WORK TO COMPLETE
Report the number of lines in the records below that hold "input", and leave out everything else.

=== PROVIDED DATA ===

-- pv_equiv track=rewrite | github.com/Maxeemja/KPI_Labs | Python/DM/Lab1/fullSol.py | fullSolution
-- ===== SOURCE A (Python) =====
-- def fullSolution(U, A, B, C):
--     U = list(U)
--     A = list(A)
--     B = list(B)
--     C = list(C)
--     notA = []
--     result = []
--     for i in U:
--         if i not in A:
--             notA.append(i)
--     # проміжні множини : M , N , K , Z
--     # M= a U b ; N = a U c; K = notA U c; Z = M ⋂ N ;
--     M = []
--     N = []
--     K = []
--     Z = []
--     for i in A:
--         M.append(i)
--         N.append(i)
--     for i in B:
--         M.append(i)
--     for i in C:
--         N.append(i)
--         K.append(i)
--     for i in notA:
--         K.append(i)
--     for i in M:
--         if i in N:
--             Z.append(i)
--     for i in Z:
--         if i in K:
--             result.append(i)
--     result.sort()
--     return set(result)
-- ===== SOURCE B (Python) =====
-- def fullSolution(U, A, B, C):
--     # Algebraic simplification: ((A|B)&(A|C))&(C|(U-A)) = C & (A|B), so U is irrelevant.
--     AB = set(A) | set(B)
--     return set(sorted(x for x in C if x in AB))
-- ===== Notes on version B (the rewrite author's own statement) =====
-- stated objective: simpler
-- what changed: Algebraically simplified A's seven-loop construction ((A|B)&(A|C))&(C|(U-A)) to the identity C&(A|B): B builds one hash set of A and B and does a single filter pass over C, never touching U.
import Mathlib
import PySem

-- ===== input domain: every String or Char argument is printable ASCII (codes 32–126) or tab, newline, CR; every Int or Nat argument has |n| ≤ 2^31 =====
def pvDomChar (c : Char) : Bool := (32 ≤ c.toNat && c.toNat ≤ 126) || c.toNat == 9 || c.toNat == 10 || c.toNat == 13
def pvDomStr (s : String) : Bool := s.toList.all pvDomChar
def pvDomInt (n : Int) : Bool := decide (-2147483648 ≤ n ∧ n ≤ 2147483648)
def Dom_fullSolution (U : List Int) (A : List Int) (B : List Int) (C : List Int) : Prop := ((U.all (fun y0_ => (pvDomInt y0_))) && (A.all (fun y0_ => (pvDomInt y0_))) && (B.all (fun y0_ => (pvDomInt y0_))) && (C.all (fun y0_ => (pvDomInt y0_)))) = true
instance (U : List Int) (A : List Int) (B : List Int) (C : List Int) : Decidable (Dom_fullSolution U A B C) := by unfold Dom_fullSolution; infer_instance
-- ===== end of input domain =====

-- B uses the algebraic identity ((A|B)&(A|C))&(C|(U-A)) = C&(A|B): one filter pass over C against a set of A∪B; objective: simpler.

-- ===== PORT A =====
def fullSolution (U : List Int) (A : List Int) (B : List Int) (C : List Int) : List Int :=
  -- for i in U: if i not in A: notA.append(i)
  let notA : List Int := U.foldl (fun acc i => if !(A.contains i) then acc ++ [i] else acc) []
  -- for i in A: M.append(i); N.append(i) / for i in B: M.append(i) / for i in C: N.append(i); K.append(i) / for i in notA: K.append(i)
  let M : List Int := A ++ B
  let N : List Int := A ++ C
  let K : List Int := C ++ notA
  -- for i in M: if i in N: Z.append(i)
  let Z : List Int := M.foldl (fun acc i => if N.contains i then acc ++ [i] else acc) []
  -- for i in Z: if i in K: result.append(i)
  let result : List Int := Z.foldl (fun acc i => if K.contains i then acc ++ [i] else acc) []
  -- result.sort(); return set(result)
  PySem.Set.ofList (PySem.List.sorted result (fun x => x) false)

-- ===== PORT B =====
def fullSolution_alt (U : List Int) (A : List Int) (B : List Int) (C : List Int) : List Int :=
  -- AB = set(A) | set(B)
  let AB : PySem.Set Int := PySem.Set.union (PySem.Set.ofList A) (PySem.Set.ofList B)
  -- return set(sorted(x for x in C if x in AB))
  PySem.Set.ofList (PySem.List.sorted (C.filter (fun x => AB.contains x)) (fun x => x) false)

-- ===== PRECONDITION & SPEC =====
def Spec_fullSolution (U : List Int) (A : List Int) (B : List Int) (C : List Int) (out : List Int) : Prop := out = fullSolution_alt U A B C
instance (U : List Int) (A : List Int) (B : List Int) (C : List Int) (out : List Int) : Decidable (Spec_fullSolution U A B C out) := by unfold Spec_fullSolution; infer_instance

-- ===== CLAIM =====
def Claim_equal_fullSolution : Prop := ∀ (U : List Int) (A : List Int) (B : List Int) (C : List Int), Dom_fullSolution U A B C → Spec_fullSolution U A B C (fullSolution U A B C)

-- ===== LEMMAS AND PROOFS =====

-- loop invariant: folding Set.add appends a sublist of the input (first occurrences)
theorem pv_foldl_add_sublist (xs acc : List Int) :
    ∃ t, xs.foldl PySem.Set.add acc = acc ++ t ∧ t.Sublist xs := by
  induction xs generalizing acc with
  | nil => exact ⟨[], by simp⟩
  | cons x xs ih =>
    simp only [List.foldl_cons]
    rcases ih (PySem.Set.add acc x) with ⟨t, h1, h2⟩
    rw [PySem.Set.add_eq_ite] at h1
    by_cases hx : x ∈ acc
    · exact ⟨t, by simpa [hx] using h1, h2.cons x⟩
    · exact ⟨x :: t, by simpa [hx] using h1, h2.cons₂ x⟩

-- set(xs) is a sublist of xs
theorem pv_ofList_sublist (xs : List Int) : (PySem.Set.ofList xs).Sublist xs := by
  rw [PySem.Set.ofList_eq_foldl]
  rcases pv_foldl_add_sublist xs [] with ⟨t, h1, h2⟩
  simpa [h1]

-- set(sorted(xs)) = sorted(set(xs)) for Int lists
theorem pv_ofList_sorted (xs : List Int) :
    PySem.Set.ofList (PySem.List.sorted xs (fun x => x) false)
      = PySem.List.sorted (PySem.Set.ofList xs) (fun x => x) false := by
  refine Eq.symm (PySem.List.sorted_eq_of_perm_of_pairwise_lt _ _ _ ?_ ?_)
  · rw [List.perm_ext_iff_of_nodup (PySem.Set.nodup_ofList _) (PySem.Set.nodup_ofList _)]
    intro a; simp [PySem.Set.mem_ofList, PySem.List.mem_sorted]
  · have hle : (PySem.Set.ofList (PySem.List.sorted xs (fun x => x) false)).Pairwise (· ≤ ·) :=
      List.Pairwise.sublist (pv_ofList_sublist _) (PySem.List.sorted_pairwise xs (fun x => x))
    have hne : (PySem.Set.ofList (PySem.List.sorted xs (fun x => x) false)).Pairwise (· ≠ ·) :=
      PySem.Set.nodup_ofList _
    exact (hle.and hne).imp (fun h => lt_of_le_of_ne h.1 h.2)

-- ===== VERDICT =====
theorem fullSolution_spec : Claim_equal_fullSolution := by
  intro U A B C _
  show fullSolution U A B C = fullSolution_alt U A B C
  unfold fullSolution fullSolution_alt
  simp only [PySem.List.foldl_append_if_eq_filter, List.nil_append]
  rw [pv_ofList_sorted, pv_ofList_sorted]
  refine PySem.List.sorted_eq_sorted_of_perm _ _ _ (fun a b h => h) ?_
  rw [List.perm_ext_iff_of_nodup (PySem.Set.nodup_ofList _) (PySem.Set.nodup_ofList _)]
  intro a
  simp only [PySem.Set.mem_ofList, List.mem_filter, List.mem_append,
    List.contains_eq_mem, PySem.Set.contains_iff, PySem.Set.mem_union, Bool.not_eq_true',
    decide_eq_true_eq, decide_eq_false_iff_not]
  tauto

===

EXERCISE RESULT
3